I thought about this a lot last week as I worked in my Teen MakerSpace. Let me set the scene.
Over the course of 6 hours on one day, my assistant and I spent time with 27 different teens. They hung out together in this small space. They made things. And while they made things, they talked to one another. Here’s what that day looked like.
One teen asked another teen – both white teens – why his FB profile pic was that of a black man. She asked many, many times, making some unsavory implications about black people. A black teen in the area politely asked her to stop. So I explained to this teen that she needed to stop because she was being racist and this was a safe space. She then started talking about “poop colored” people. I asked her to leave.
Another teen – she’s 13 – talked once again about how she wanted to have a baby while she was 13. She talked about how much she loves babies. She has been telling us for a year now that she wants to have a baby by the age of 13.
A group of teens started looking at pictures of bleach online. They started joking about bleach and how they wanted to drink bleach and kill themselves. I told them that people really do take their own lives and that they can’t joke about it. Then one boy, probably 14, said he hated himself and wanted to die. I couldn’t tell if he was joking or not and gave him information about who and where he could go to get help.
Twice during the course of this six hours I had to talk to teenage boys about sexual harassment because they were sexually harassing girls in the space. One was taking pictures of girls without their consent and photoshopping eggplants – the “penis” emoji – into their mouths and posting them on his Instagram page. The other was just saying inappropriate things.

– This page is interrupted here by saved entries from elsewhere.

-- pv_equiv track=rewrite | github.com/ChandanCoderck123/FACEANALYSISV1 | age_gender.py | get_age_range
-- ===== SOURCE A (Python) =====
-- def get_age_range(age: int) -> str:
--     if age < 18:
--         return "Below 18"  # Handle underage separately
--     for start in range(18, 80, 3):  # Iterate over age buckets from 18 to 80 in steps of 3
--         end = start + 2
--         if start <= age <= end:  # Check if the age falls within the current bucket
--             return f"{start}-{end}"  # Return the matched age bucket
--     return "80+"  # Handle senior age category separately
-- ===== SOURCE B (Python) =====
-- def get_age_range(age: int) -> str:
--     if age < 18:
--         return "Below 18"
--     if age > 80:
--         return "80+"
--     start = 18 + ((age - 18) // 3) * 3
--     return f"{start}-{start + 2}"
-- ===== Notes on version B (the rewrite author's own statement) =====
-- stated objective: simpler
-- what changed: Replaced the linear scan over range(18,80,3) with a direct closed-form bucket computation start = 18 + ((age-18)//3)*3 plus an explicit age > 80 guard.
import Mathlib
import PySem

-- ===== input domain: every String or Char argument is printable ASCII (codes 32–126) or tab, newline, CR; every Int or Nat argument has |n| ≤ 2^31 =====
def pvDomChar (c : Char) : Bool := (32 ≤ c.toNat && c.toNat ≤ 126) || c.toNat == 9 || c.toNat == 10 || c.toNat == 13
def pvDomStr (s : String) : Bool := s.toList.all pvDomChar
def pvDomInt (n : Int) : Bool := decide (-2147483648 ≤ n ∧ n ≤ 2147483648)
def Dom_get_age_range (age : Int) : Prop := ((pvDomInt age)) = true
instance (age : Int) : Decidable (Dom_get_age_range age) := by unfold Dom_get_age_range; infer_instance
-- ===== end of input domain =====

-- B replaces A's linear scan over range(18,80,3) with a closed-form bucket computation (simpler).


-- ===== PORT A =====
-- the for-loop with early return: first matching bucket, else none
def pvLoopA (age : Int) : List Int → Option String
  | [] => none
  | s :: rest =>
    if s ≤ age ∧ age ≤ s + 2 then some (PySem.Int.toStr s ++ "-" ++ PySem.Int.toStr (s + 2))
    else pvLoopA age rest

def get_age_range (age : Int) : String :=
  if age < 18 then "Below 18"
  else (pvLoopA age (PySem.List.pyRange 18 80 3)).getD "80+"

-- ===== PORT B =====
def get_age_range_alt (age : Int) : String :=
  if age < 18 then "Below 18"
  else if age > 80 then "80+"
  else
    let start := 18 + (PySem.Int.floordiv (age - 18) 3) * 3
    PySem.Int.toStr start ++ "-" ++ PySem.Int.toStr (start + 2)

-- ===== PRECONDITION & SPEC =====
def Spec_get_age_range (age : Int) (out : String) : Prop := out = get_age_range_alt age
instance (age : Int) (out : String) : Decidable (Spec_get_age_range age out) := by unfold Spec_get_age_range; infer_instance

-- ===== CLAIM (what is proved, stated in full; the proofs are below) =====
def Claim_equal_get_age_range : Prop := ∀ (age : Int), Dom_get_age_range age → Spec_get_age_range age (get_age_range age)

-- ===== LEMMAS AND PROOFS =====
theorem pvLoopA_none (age : Int) (L : List Int) (h : ∀ s ∈ L, s + 2 < age) :
    pvLoopA age L = none := by
  induction L with
  | nil => rfl
  | cons s rest ih =>
    have hs := h s (List.mem_cons_self ..)
    simp only [pvLoopA, if_neg (by omega : ¬(s ≤ age ∧ age ≤ s + 2))]
    exact ih fun t ht => h t (List.mem_cons_of_mem _ ht)

theorem pvRange_lit : PySem.List.pyRange 18 80 3 =
    [18, 21, 24, 27, 30, 33, 36, 39, 42, 45, 48, 51, 54, 57, 60, 63, 66, 69, 72, 75, 78] := by
  decide

-- ===== VERDICT (by name: the statement is the Claim_ definition above) =====
theorem get_age_range_spec : Claim_equal_get_age_range := by
  intro age _
  unfold Spec_get_age_range get_age_range get_age_range_alt
  by_cases h1 : age < 18
  · simp [h1]
  · by_cases h2 : age > 80
    · have : pvLoopA age (PySem.List.pyRange 18 80 3) = none := by
        apply pvLoopA_none
        rw [pvRange_lit]
        intro s hs
        simp only [List.mem_cons, List.not_mem_nil, or_false] at hs
        omega
      simp [h1, h2, this]
    · have hlo : 18 ≤ age := by omega
      have hhi : age ≤ 80 := by omega
      simp only [if_neg h1, if_neg h2]
      interval_cases age <;> rfl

A group of teens were telling each other that “you are my Tuesday”, “you are my Wednesday”, and “you are my Friday”, etc. The implication was that this was the day they were going to have sex with you. Because Tuesday is a less desirable day of the week, this meant you were less desirable than the one who had been declared their Friday. It was both a way of insulting and sexually harassing one another.
They talked about and joked about sex. They talked about and joked about rape. They made racist jokes and comments. They talked about and joked about getting drunk and doing drugs.
Some of the teens talked about their sexuality or someone else’s sexuality. (FTR, if we overhear it we don’t let teens talk about other people’s sexuality because it’s not their place to out someone else.)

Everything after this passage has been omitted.